Source information Block Start

theorem passA3_char (n m : Nat) (g : List (List String)) (hs : Shape g n m) :
    (passA3 n m g).length = g.length ∧ ∀ r', rowp (passA3 n m g) r' =
      if r' < n then
        (fillWith none (((rowp g r').take m).reverse)).reverse ++ (rowp g r').drop m
      else rowp g r' := by
  have hF2 : ∀ g r, ((List.range m).reverse.foldl (fun g c =>
        let i := getCell g r c; if i ≠ "?" then whileLeft g r c i else g) g).length = g.length ∧
      ∀ r', rowp ((List.range m).reverse.foldl (fun g c =>
          let i := getCell g r c; if i ≠ "?" then whileLeft g r c i else g) g) r' =
        if r' = r then (List.range m).reverse.foldl (fun ℓ c => stepB ℓ c) (rowp g r)
        else rowp g r' := by
    intro g r
    have hstep : ∀ g c,
        (if getCell g r c ≠ "?" then whileLeft g r c (getCell g r c) else g).length = g.length ∧
        ∀ r', rowp (if getCell g r c ≠ "?" then whileLeft g r c (getCell g r c) else g) r' =
          if r' = r then stepB (rowp g r) c else rowp g r' := by
      intro g c
      by_cases hq : getCell g r c = "?"
      · refine ⟨by rw [if_neg (by simpa using hq)], fun r' => ?_⟩
        rw [if_neg (show ¬getCell g r c ≠ "?" from by simpa using hq),
          stepB_skip _ c (by rw [← getCell_rowp]; exact hq)]
        by_cases h : r' = r
        · rw [if_pos h, h]
        · rw [if_neg h]
      · rw [if_pos (by simpa using hq), stepB_src _ c (getCell g r c) (by rw [← getCell_rowp]) hq]
        exact whileLeft_proj c g r (getCell g r c)
    exact hfold (fun g c => let i := getCell g r c; if i ≠ "?" then whileLeft g r c i else g)
      (fun ℓ c => stepB ℓ c) r hstep (List.range m).reverse g
  obtain ⟨hl, hr⟩ := hpass n _ (fun r ℓ => (List.range m).reverse.foldl (fun ℓ c => stepB ℓ c) ℓ)
    hF2 (List.range n).reverse (List.nodup_reverse.mpr List.nodup_range) g
  refine ⟨hl, fun r' => ?_⟩
  have h1 : rowp (passA3 n m g) r' =
      if r' ∈ (List.range n).reverse then
        (List.range m).reverse.foldl (fun ℓ c => stepB ℓ c) (rowp g r')
      else rowp g r' := hr r'
  rw [h1]
  by_cases hn : r' < n
  · rw [if_pos (by rw [List.mem_reverse, List.mem_range]; exact hn), if_pos hn]
    have he : (List.range m).reverse.foldl (fun ℓ c => stepB ℓ c) (rowp g r') =
        (List.range m).reverse.foldl stepB (rowp g r') := rfl
    rw [he, passDescB_char m (rowp g r') (hs.2 r' hn)]
  · rw [if_neg (by rw [List.mem_reverse, List.mem_range]; exact hn), if_neg hn]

Source information Block End

▶ Problem to work on
Quote the data above verbatim from its first line to the line that includes "if r' = r then (List.range", with both boundary lines retained.

▶ The completed task
theorem passA3_char (n m : Nat) (g : List (List String)) (hs : Shape g n m) :
    (passA3 n m g).length = g.length ∧ ∀ r', rowp (passA3 n m g) r' =
      if r' < n then
        (fillWith none (((rowp g r').take m).reverse)).reverse ++ (rowp g r').drop m
      else rowp g r' := by
  have hF2 : ∀ g r, ((List.range m).reverse.foldl (fun g c =>
        let i := getCell g r c; if i ≠ "?" then whileLeft g r c i else g) g).length = g.length ∧
      ∀ r', rowp ((List.range m).reverse.foldl (fun g c =>
          let i := getCell g r c; if i ≠ "?" then whileLeft g r c i else g) g) r' =
        if r' = r then (List.range m).reverse.foldl (fun ℓ c => stepB ℓ c) (rowp g r)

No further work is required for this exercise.